Fast forward about 20 years and Mr. Black is now Mayor Black working diligently to bring jobs to Butler County.  Anyone (including me) that has ever enjoyed a meal on your table, clothes on your back, or a vehicle in your drive way purchased with wages earned at IMCO/Aleris owes Charlie Black a debt of gratitude.  His persistence and praise of Butler County's workforce was extremely instrumental in IMCO's decision to locate here. Every IMCO executive from the CEO down was on a first name basis with him and held him in high regard.  Many people have had the opportunity to earn a good living close to home with good benefits because Mayor Black cared.  For that matter, any Butler county resident that has enjoyed any of the improvements brought about by the tax dollars paid by IMCO/Aleris employees should also remember the mayor's role; the local businesses that have enjoyed the wages earned at IMCO/Aleris spent at their establishments; the local businesses that benefit from the plant purchases; the local organizations, ball teams, fall festivals, and countless others that have benefited from the company donations given by IMCO/Aleris - all should know the part the Mayor played behind the scenes.  He was so proud of the plant.  It was nothing to look up and see him driving on plant site just to see how things were going or bring another potential employer out to take a look.

Did Charlie do everything right?  Of course not, but who among us does?  There is one thing for certain though.  Charlie and Mary Alice have never had anything but the best for Butler County and Morgantown at heart.  I am thankful they were lead here.    What a difference they have made.  Wouldn't it be great if all of us cared enough to make a difference?  Then, the world would get results not excuses.
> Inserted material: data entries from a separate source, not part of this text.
-- pv_equiv track=rewrite | github.com/rohitravirane/hirelens-ai | backend/app/resumes/elite_layout_analyzer.py | _find_skills_by_content
-- ===== SOURCE A (Python) =====
-- from typing import Dict, List, Any, Optional, Tuple
--
-- def _find_skills_by_content(lines: List[str]) -> Tuple[Optional[int], Optional[int]]:
--     """Find skills section by technology keywords"""
--     tech_keywords = ['javascript', 'python', 'java', 'react', 'angular', 'node', 'html', 'css', '.net', 'spring', 'django', 'flask']
--
--     start = None
--     tech_count = 0
--
--     for i, line in enumerate(lines):
--         line_lower = line.lower()
--         tech_found = sum(1 for keyword in tech_keywords if keyword in line_lower)
--
--         if tech_found >= 2:  # At least 2 technologies in line
--             if start is None:
--                 start = i
--             tech_count += tech_found
--         elif start is not None:
--             if tech_count >= 3:  # Found enough technologies
--                 return start, i
--             start = None
--             tech_count = 0
--
--     if start is not None and tech_count >= 3:
--         return start, len(lines)
--
--     return None, None
-- ===== SOURCE B (Python) =====
-- def _find_skills_by_content(lines):
--     """Find skills section by technology keywords"""
--     tech_keywords = ['javascript', 'python', 'java', 'react', 'angular', 'node', 'html', 'css', '.net', 'spring', 'django', 'flask']
--     counts = [sum(1 for k in tech_keywords if k in ln.lower()) for ln in lines]
--     n = len(counts)
--     i = 0
--     while i < n:
--         if counts[i] >= 2:
--             j = i
--             while j < n and counts[j] >= 2:
--                 j += 1
--             if sum(counts[i:j]) >= 3:
--                 return i, j
--             i = j
--         else:
--             i += 1
--     return None, None
-- ===== Notes on version B (the rewrite author's own statement) =====
-- stated objective: alternative
-- what changed: A's single stateful scan with (start, tech_count) accumulators and mid-loop early returns is replaced by a two-phase algorithm: precompute the per-line keyword counts, then group the count list into maximal runs of count>=2 and return the first run whose sum is >=3.
import Mathlib
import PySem

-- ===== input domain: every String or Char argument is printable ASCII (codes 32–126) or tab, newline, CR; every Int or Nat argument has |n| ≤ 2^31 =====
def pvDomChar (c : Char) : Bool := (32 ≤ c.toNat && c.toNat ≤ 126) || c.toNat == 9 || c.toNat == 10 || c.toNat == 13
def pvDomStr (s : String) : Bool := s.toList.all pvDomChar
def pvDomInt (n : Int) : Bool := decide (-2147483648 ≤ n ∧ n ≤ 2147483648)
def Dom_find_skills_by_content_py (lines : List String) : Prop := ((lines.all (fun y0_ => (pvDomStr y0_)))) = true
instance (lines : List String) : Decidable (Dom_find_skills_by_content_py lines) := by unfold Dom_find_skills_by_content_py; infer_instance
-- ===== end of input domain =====

-- B re-decomposes A's stateful scan: first a per-line keyword-count list, then a run-grouping
-- scan over the counts (objective: simpler decomposition, same cost).

-- ===== PORT A =====
-- shared helper: number of tech keywords occurring in the lowercased line
def pvKeywords : List String :=
  ["javascript", "python", "java", "react", "angular", "node", "html", "css", ".net", "spring", "django", "flask"]

def pvTechFound (line : String) : Int :=
  pvKeywords.foldl (fun a k => a + if PySem.Str.isIn k (PySem.Str.lower line) then 1 else 0) 0

-- A's single loop over lines with state (start, tech_count) and early return
def pvGoA (i : Nat) (start : Option Int) (cnt : Int) : List String → Option Int × Option Int
  | [] =>
    match start with
    | some s => if 3 ≤ cnt then (some s, some (i : Int)) else (none, none)
    | none => (none, none)
  | l :: rest =>
    let tf := pvTechFound l
    if 2 ≤ tf then
      pvGoA (i + 1) (some (start.getD (i : Int))) (cnt + tf) rest
    else
      match start with
      | some s => if 3 ≤ cnt then (some s, some (i : Int)) else pvGoA (i + 1) none 0 rest
      | none => pvGoA (i + 1) none 0 rest

def find_skills_by_content_py (lines : List String) : Option Int × Option Int :=
  pvGoA 0 none 0 lines

-- ===== PORT B =====
-- B: scan of the count list grouping maximal runs of lines with count ≥ 2
def pvGoB (i : Nat) : List Int → Option Int × Option Int
  | [] => (none, none)
  | c :: rest =>
    if 2 ≤ c then
      let t := rest.takeWhile (fun x => decide (2 ≤ x))
      if 3 ≤ c + t.sum then (some (i : Int), some ((i + 1 + t.length : Nat) : Int))
      else pvGoB (i + 1 + t.length) (rest.dropWhile (fun x => decide (2 ≤ x)))
    else pvGoB (i + 1) rest
  termination_by cs => cs.length
  decreasing_by
    · simpa using Nat.lt_succ_of_le (List.length_dropWhile_le _ rest)
    · simp

def find_skills_by_content_py_alt (lines : List String) : Option Int × Option Int :=
  pvGoB 0 (lines.map pvTechFound)

-- ===== PRECONDITION & SPEC =====
def Spec_find_skills_by_content_py (lines : List String) (out : Option Int × Option Int) : Prop := out = find_skills_by_content_py_alt lines
instance (lines : List String) (out : Option Int × Option Int) : Decidable (Spec_find_skills_by_content_py lines out) := by unfold Spec_find_skills_by_content_py; infer_instance

-- ===== CLAIM (what is proved, stated in full; the proofs are below) =====
def Claim_equal_find_skills_by_content_py : Prop := ∀ (lines : List String), Dom_find_skills_by_content_py lines → Spec_find_skills_by_content_py lines (find_skills_by_content_py lines)

-- ===== LEMMAS AND PROOFS =====

-- A's loop, re-expressed over the precomputed counts (proof intermediary)
def pvGoA' (i : Nat) (start : Option Int) (cnt : Int) : List Int → Option Int × Option Int
  | [] =>
    match start with
    | some s => if 3 ≤ cnt then (some s, some (i : Int)) else (none, none)
    | none => (none, none)
  | c :: rest =>
    if 2 ≤ c then
      pvGoA' (i + 1) (some (start.getD (i : Int))) (cnt + c) rest
    else
      match start with
      | some s => if 3 ≤ cnt then (some s, some (i : Int)) else pvGoA' (i + 1) none 0 rest
      | none => pvGoA' (i + 1) none 0 rest

theorem pvGoA_eq (ls : List String) : ∀ i st cnt, pvGoA i st cnt ls = pvGoA' i st cnt (ls.map pvTechFound) := by
  induction ls with
  | nil => intro i st cnt; rfl
  | cons l rest ih =>
    intro i st cnt
    cases st <;> simp only [pvGoA, pvGoA', List.map] <;> split_ifs <;> simp [ih]

-- inside a run (start = some s), A's loop computes the run sum and ends at the run's end
theorem pvGoA'_run (cs : List Int) : ∀ i (s cnt : Int),
    pvGoA' i (some s) cnt cs =
      (if 3 ≤ cnt + (cs.takeWhile (fun x => decide (2 ≤ x))).sum then
        (some s, some ((i + (cs.takeWhile (fun x => decide (2 ≤ x))).length : Nat) : Int))
      else pvGoA' (i + (cs.takeWhile (fun x => decide (2 ≤ x))).length) none 0
        (cs.dropWhile (fun x => decide (2 ≤ x)))) := by
  induction cs with
  | nil => intro i s cnt; simp [pvGoA']
  | cons c rest ih =>
    intro i s cnt
    by_cases hc : 2 ≤ c
    · simp only [List.takeWhile_cons, List.dropWhile_cons, hc, decide_true, if_true]
      simp only [pvGoA', if_pos hc, Option.getD, ih, List.sum_cons, List.length_cons]
      rw [show i + 1 + (rest.takeWhile (fun x => decide (2 ≤ x))).length
          = i + ((rest.takeWhile (fun x => decide (2 ≤ x))).length + 1) from by omega,
        show cnt + c + (rest.takeWhile (fun x => decide (2 ≤ x))).sum
          = cnt + (c + (rest.takeWhile (fun x => decide (2 ≤ x))).sum) from by ring]
    · simp only [List.takeWhile_cons, List.dropWhile_cons, hc, decide_false, if_false,
        Bool.false_eq_true]
      simp only [pvGoA', if_neg hc, List.sum_nil, List.length_nil, add_zero]

theorem pvGoA'_eq_pvGoB : ∀ i (cs : List Int), pvGoA' i none 0 cs = pvGoB i cs := by
  intro i cs
  induction i, cs using pvGoB.induct with
  | case1 => simp [pvGoA', pvGoB]
  | case2 i c rest hc t hs =>
    have hs' : 3 ≤ c + (rest.takeWhile (fun x => decide (2 ≤ x))).sum := hs
    rw [pvGoB]
    simp only [pvGoA', if_pos hc, Option.getD, pvGoA'_run, zero_add, if_pos hs']
  | case3 i c rest hc t hs ih =>
    have hs' : ¬ 3 ≤ c + (rest.takeWhile (fun x => decide (2 ≤ x))).sum := hs
    rw [pvGoB]
    simp only [pvGoA', if_pos hc, Option.getD, pvGoA'_run, zero_add, if_neg hs']
    exact ih
  | case4 i c rest hc ih =>
    rw [pvGoB]
    simp only [pvGoA', if_neg hc, ih]

-- ===== VERDICT (by name: the statement is the Claim_ definition above) =====
theorem find_skills_by_content_py_spec : Claim_equal_find_skills_by_content_py := by
  intro lines _
  unfold Spec_find_skills_by_content_py find_skills_by_content_py find_skills_by_content_py_alt
  rw [pvGoA_eq, pvGoA'_eq_pvGoB]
Remembering Charlie Black: By Richard & Brenda M. Anthony and Nyla Hammers Morgan

Today we learned the sad news that we have lost Mr. Black. My mind goes back many years to when he first came to Morgantown.   I was privileged to be part of the very first band and remember well the excitement.  Admiration for Mr. Black was immediately apparent and I felt no one worked harder than my mother, Nyla Hammers Morgan,  raising money for uniforms and all that goes with the start up of a brand new band.  The hard work unified the community.  We had a common cause and it seemed everyone worked together to help make the band successful.  I still remember the first day we wore our hard-earned uniforms and the tremendous pride the community had in the band.  It would not have happened without Charles T. Black.
Mr. Black was a hard task-master and often let us band members know we had to work hard to meet his expectations. His drive and determination influenced everyone and truly reflected his oft quoted motto:  "the world wants results, not excuses".  Later, he would have that same work ethic when he served as Mayor of Morgantown.  The influence and affect Mr. Black had on Butler County (especially his band members) is truly remarkable.  Although Mother is unable to write something herself, I know she had a great friendship with the Blacks - more than friendship - a great love.  We express our deepest sympathy for the passing of a great man - one we feel honored to know.  Our love and prayers go out to Mrs. Black, Jan, Carol and the family.


Remembering Charlie Black: By Gary S. Smrtic 

I would like to pass on a few thoughts about Mayor Black.

I met Mayor Black in 2006 while engaged in a site selection process for our company.

I was impressed by him from the moment we met, and my respect grew for him each time we met.

Tough, funny, tough, intelligent, tough, yet compassionate, tough, and mostly, dedicated to the betterment of his community.

We both talked a great deal about history, a favorite subject of mine, although Mayor Black REALLY knew his stuff, and enlightened me to many historical facts I never knew.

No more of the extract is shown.